__What the task requires__
Up to and including the line that contains "-- stated objective: alternative", return every line from the start of the data, unchanged.

__Source information__

↓↓↓

-- pv_equiv track=rewrite | github.com/Xaxetrov/advent_of_code | day10.py | execute
-- ===== SOURCE A (Python) =====
-- def execute(instructions: list):
--     cycle = 0
--     pixel = x = 1
--     next_logged_cycle = 20
--     log = []
--     drawing = '# '
--
--     for instruction, value in instructions:
--         cycle += 1
--
--         # Part 1
--         if cycle >= next_logged_cycle:
--             log.append(x * next_logged_cycle)
--             next_logged_cycle += 40
--
--         # Part 2
--         drawing += '# ' if x - 1 <= pixel <= x + 1 else '. '
--         pixel += 1
--         if pixel % 40 == 0:
--             drawing += '\n'
--             pixel = 0
--
--         x += value
--
--     return log, drawing
-- ===== SOURCE B (Python) =====
-- def execute(instructions: list):
--     # Pass 1: table of the x-register value during each cycle (value before the update).
--     xs = []
--     x = 1
--     for _instruction, value in instructions:
--         xs.append(x)
--         x += value
--     # Pass 2: the sampled log values: cycles 20, 60, 100, ... are exactly c % 40 == 20.
--     log = [xv * c for c, xv in enumerate(xs, 1) if c % 40 == 20]
--     # Pass 3: the drawing, pixel column cadence identical to the CRT (starts at 1, wraps 40 -> 0).
--     parts = ['# ']
--     pixel = 1
--     for xv in xs:
--         parts.append('# ' if abs(pixel - xv) <= 1 else '. ')
--         pixel += 1
--         if pixel % 40 == 0:
--             parts.append('\n')
--             pixel = 0
--     return log, ''.join(parts)
-- ===== Notes on version B (the rewrite author's own statement) =====
-- stated objective: alternative
-- what changed: A interleaves log sampling and CRT drawing in one simulation loop over six pieces of state; B first builds the table xs of the x-register value during each cycle, then derives the log by a comprehension over enumerate(xs,1) selecting cycles with c % 40 == 20, and draws in a third independent pass over xs collecting parts joined at the end.
import Mathlib
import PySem

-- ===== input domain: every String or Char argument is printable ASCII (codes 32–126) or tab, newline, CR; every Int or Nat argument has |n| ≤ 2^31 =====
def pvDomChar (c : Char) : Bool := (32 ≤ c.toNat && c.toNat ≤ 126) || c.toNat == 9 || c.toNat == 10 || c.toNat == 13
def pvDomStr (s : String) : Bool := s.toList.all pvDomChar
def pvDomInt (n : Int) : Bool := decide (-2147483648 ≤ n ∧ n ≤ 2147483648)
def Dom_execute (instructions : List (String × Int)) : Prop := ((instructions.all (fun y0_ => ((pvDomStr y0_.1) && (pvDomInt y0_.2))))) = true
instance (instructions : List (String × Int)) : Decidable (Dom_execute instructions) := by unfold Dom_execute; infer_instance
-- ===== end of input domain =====

-- B replaces A's single interleaved simulation loop by an x-value table xs scanned once,
-- then two independent passes (a comprehension for the log, a pixel loop for the drawing): objective 'alternative'.

-- ===== PORT A =====
-- A's single for-loop over (instruction, value) pairs; the string concatenations are ported
-- on List Char (exact) and packed into a String at the end.
-- State = (cycle, pixel, x, next_logged_cycle, log, drawing).
def execute (instructions : List (String × Int)) : List Int × String :=
  let st := instructions.foldl
    (fun (st : Int × Int × Int × Int × List Int × List Char) pr =>
      let cycle := st.1 + 1
      let pixel := st.2.1
      let x := st.2.2.1
      let nlc := st.2.2.2.1
      let log := st.2.2.2.2.1
      let drawing := st.2.2.2.2.2
      let p1 : List Int × Int := if cycle ≥ nlc then (log ++ [x * nlc], nlc + 40) else (log, nlc)
      let drawing := drawing ++ (if x - 1 ≤ pixel ∧ pixel ≤ x + 1 then ['#', ' '] else ['.', ' '])
      let pixel := pixel + 1
      let p2 : List Char × Int := if PySem.Int.mod pixel 40 = 0 then (drawing ++ ['\n'], 0) else (drawing, pixel)
      (cycle, p2.2, x + pr.2, p1.2, p1.1, p2.1))
    (0, 1, 1, 20, ([] : List Int), ['#', ' '])
  (st.2.2.2.2.1, String.ofList st.2.2.2.2.2)

-- ===== PORT B =====
-- B's code: pass 1 builds the table xs of x during each cycle; pass 2 is the log comprehension
-- over enumerate(xs, 1); pass 3 is the pixel loop collecting parts, joined at the end
-- (strings ported on List Char, ''.join(parts) as PySem.Chars.join []).
-- the loop body of B's drawing pass, as a helper
def pvBStep (st : Int × List (List Char)) (xv : Int) : Int × List (List Char) :=
  let pixel := st.1
  let parts := st.2 ++ [if |pixel - xv| ≤ 1 then ['#', ' '] else ['.', ' ']]
  let pixel := pixel + 1
  if PySem.Int.mod pixel 40 = 0 then (0, parts ++ [['\n']]) else (pixel, parts)

def execute_alt (instructions : List (String × Int)) : List Int × String :=
  let p := instructions.foldl (fun (st : List Int × Int) pr => (st.1 ++ [st.2], st.2 + pr.2)) ([], 1)
  let xs := p.1
  let log := ((PySem.List.enumerate xs 1).filter
      (fun cx => PySem.Int.mod cx.1 40 == 20)).map (fun cx => cx.2 * cx.1)
  let q := xs.foldl pvBStep (1, [['#', ' ']])
  (log, String.ofList (PySem.Chars.join [] q.2))

-- ===== PRECONDITION & SPEC =====
def Spec_execute (instructions : List (String × Int)) (out : List Int × String) : Prop := out = execute_alt instructions
instance (instructions : List (String × Int)) (out : List Int × String) : Decidable (Spec_execute instructions out) := by unfold Spec_execute; infer_instance

-- ===== CLAIM (what is proved, stated in full; the proofs are below) =====
def Claim_equal_execute : Prop := ∀ (instructions : List (String × Int)), Dom_execute instructions → Spec_execute instructions (execute instructions)

-- ===== LEMMAS AND PROOFS =====

-- the x value during each cycle, starting from x
def pvXs (x : Int) : List (String × Int) → List Int
  | [] => []
  | pr :: t => x :: pvXs (x + pr.2) t

-- A's log bookkeeping, isolated as a recursion over the x table
def pvRunLog : List Int → Int → Int → List Int → Int × List Int
  | [], _, nlc, log => (nlc, log)
  | xv :: t, c, nlc, log =>
      if c + 1 ≥ nlc then pvRunLog t (c + 1) (nlc + 40) (log ++ [xv * nlc])
      else pvRunLog t (c + 1) nlc log

-- A's drawing bookkeeping, isolated as a recursion over the x table
def pvRunDraw : List Int → Int → List Char → Int × List Char
  | [], p, d => (p, d)
  | xv :: t, p, d =>
      let d := d ++ (if xv - 1 ≤ p ∧ p ≤ xv + 1 then ['#', ' '] else ['.', ' '])
      if PySem.Int.mod (p + 1) 40 = 0 then pvRunDraw t 0 (d ++ ['\n'])
      else pvRunDraw t (p + 1) d

-- the tail of the drawing produced from pixel column p onwards
def pvDrawTail : List Int → Int → List Char
  | [], _ => []
  | xv :: t, p =>
      (if xv - 1 ≤ p ∧ p ≤ xv + 1 then ['#', ' '] else ['.', ' ']) ++
      (if PySem.Int.mod (p + 1) 40 = 0 then '\n' :: pvDrawTail t 0 else pvDrawTail t (p + 1))

def pvXlast (x : Int) : List (String × Int) → Int
  | [] => x
  | pr :: t => pvXlast (x + pr.2) t

theorem pv_A_split (l : List (String × Int)) (c p x nlc : Int) (log : List Int) (d : List Char) :
    l.foldl
      (fun (st : Int × Int × Int × Int × List Int × List Char) pr =>
        let cycle := st.1 + 1
        let pixel := st.2.1
        let x := st.2.2.1
        let nlc := st.2.2.2.1
        let log := st.2.2.2.2.1
        let drawing := st.2.2.2.2.2
        let p1 : List Int × Int := if cycle ≥ nlc then (log ++ [x * nlc], nlc + 40) else (log, nlc)
        let drawing := drawing ++ (if x - 1 ≤ pixel ∧ pixel ≤ x + 1 then ['#', ' '] else ['.', ' '])
        let pixel := pixel + 1
        let p2 : List Char × Int := if PySem.Int.mod pixel 40 = 0 then (drawing ++ ['\n'], 0) else (drawing, pixel)
        (cycle, p2.2, x + pr.2, p1.2, p1.1, p2.1))
      (c, p, x, nlc, log, d)
    = (c + l.length, (pvRunDraw (pvXs x l) p d).1, pvXlast x l,
       (pvRunLog (pvXs x l) c nlc log).1, (pvRunLog (pvXs x l) c nlc log).2,
       (pvRunDraw (pvXs x l) p d).2) := by
  induction l generalizing c p x nlc log d with
  | nil => simp [pvXs, pvRunLog, pvRunDraw, pvXlast]
  | cons pr t ih =>
      simp only [List.foldl_cons]
      rw [ih]
      by_cases h1 : c + 1 ≥ nlc <;> by_cases h2 : (40:Int) ∣ p + 1 <;>
        simp [pvXs, pvRunLog, pvRunDraw, pvXlast, h1, h2] <;> omega

theorem pv_B_xs (l : List (String × Int)) (acc : List Int) (x : Int) :
    l.foldl (fun (st : List Int × Int) pr => (st.1 ++ [st.2], st.2 + pr.2)) (acc, x)
      = (acc ++ pvXs x l, pvXlast x l) := by
  induction l generalizing acc x with
  | nil => simp [pvXs, pvXlast]
  | cons pr t ih => simp [pvXs, pvXlast, ih]

theorem pv_log_eq (xs : List Int) (c nlc : Int) (log : List Int) (k : Nat)
    (hk : nlc = 20 + 40 * k) (h1 : c < nlc) (h2 : nlc ≤ c + 40) :
    (pvRunLog xs c nlc log).2
      = log ++ ((PySem.List.enumerate xs (c + 1)).filter
          (fun cx => PySem.Int.mod cx.1 40 == 20)).map (fun cx => cx.2 * cx.1) := by
  induction xs generalizing c nlc log k with
  | nil => simp [pvRunLog, PySem.List.enumerate]
  | cons xv t ih =>
      by_cases h : c + 1 ≥ nlc
      · have hc : c + 1 = nlc := by omega
        have hm : (c + 1) % 40 = 20 := by omega
        simp only [pvRunLog, if_pos h,
          ih (c + 1) (nlc + 40) _ (k + 1) (by omega) (by omega) (by omega)]
        simp [PySem.List.enumerate_cons, hm, ← hc]
      · have hm : ¬((c + 1) % 40 = 20) := by omega
        simp only [pvRunLog, if_neg h,
          ih (c + 1) nlc log k hk (by omega) (by omega)]
        simp [PySem.List.enumerate_cons, hm]

theorem pv_draw_eq (xs : List Int) (p : Int) (d : List Char) :
    (pvRunDraw xs p d).2 = d ++ pvDrawTail xs p := by
  induction xs generalizing p d with
  | nil => simp [pvRunDraw, pvDrawTail]
  | cons xv t ih =>
      by_cases h : (40 : Int) ∣ p + 1 <;>
        simp [pvRunDraw, pvDrawTail, h, ih]

theorem pv_join (ps : List (List Char)) : PySem.Chars.join [] ps = ps.flatten := by
  induction ps with
  | nil => rfl
  | cons a t ih => cases t with
    | nil => simp [PySem.Chars.join, List.intercalate]
    | cons b u => simp_all [PySem.Chars.join, List.intercalate, List.intersperse]

theorem pv_B_draw (xs : List Int) (p : Int) (parts : List (List Char)) :
    ((xs.foldl pvBStep (p, parts)).2).flatten = parts.flatten ++ pvDrawTail xs p := by
  induction xs generalizing p parts with
  | nil => simp [pvDrawTail]
  | cons xv t ih =>
      have hcond : (|p - xv| ≤ 1) ↔ (xv - 1 ≤ p ∧ p ≤ xv + 1) := by rw [abs_le]; omega
      rw [List.foldl_cons]
      by_cases h : (40 : Int) ∣ p + 1
      · rw [show pvBStep (p, parts) xv
              = (0, parts ++ [if xv - 1 ≤ p ∧ p ≤ xv + 1 then ['#', ' '] else ['.', ' ']] ++ [['\n']])
            from by simp [pvBStep, h, hcond], ih]
        simp [pvDrawTail, h]
      · rw [show pvBStep (p, parts) xv
              = (p + 1, parts ++ [if xv - 1 ≤ p ∧ p ≤ xv + 1 then ['#', ' '] else ['.', ' ']])
            from by simp [pvBStep, h, hcond], ih]
        simp [pvDrawTail, h]

-- ===== VERDICT (by name: the statement is the Claim_ definition above) =====
theorem execute_spec : Claim_equal_execute := by
  intro l _
  unfold Spec_execute execute execute_alt
  simp only [pv_A_split, pv_B_xs, pv_join, pv_B_draw, pv_draw_eq,
    pv_log_eq (pvXs 1 l) 0 20 [] 0 (by norm_num) (by norm_num) (by norm_num)]
  simp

↑↑↑

__Answer space__
-- pv_equiv track=rewrite | github.com/Xaxetrov/advent_of_code | day10.py | execute
-- ===== SOURCE A (Python) =====
-- def execute(instructions: list):
--     cycle = 0
--     pixel = x = 1
--     next_logged_cycle = 20
--     log = []
--     drawing = '# '
--
--     for instruction, value in instructions:
--         cycle += 1
--
--         # Part 1
--         if cycle >= next_logged_cycle:
--             log.append(x * next_logged_cycle)
--             next_logged_cycle += 40
--
--         # Part 2
--         drawing += '# ' if x - 1 <= pixel <= x + 1 else '. '
--         pixel += 1
--         if pixel % 40 == 0:
--             drawing += '\n'
--             pixel = 0
--
--         x += value
--
--     return log, drawing
-- ===== SOURCE B (Python) =====
-- def execute(instructions: list):
--     # Pass 1: table of the x-register value during each cycle (value before the update).
--     xs = []
--     x = 1
--     for _instruction, value in instructions:
--         xs.append(x)
--         x += value
--     # Pass 2: the sampled log values: cycles 20, 60, 100, ... are exactly c % 40 == 20.
--     log = [xv * c for c, xv in enumerate(xs, 1) if c % 40 == 20]
--     # Pass 3: the drawing, pixel column cadence identical to the CRT (starts at 1, wraps 40 -> 0).
--     parts = ['# ']
--     pixel = 1
--     for xv in xs:
--         parts.append('# ' if abs(pixel - xv) <= 1 else '. ')
--         pixel += 1
--         if pixel % 40 == 0:
--             parts.append('\n')
--             pixel = 0
--     return log, ''.join(parts)
-- ===== Notes on version B (the rewrite author's own statement) =====
-- stated objective: alternative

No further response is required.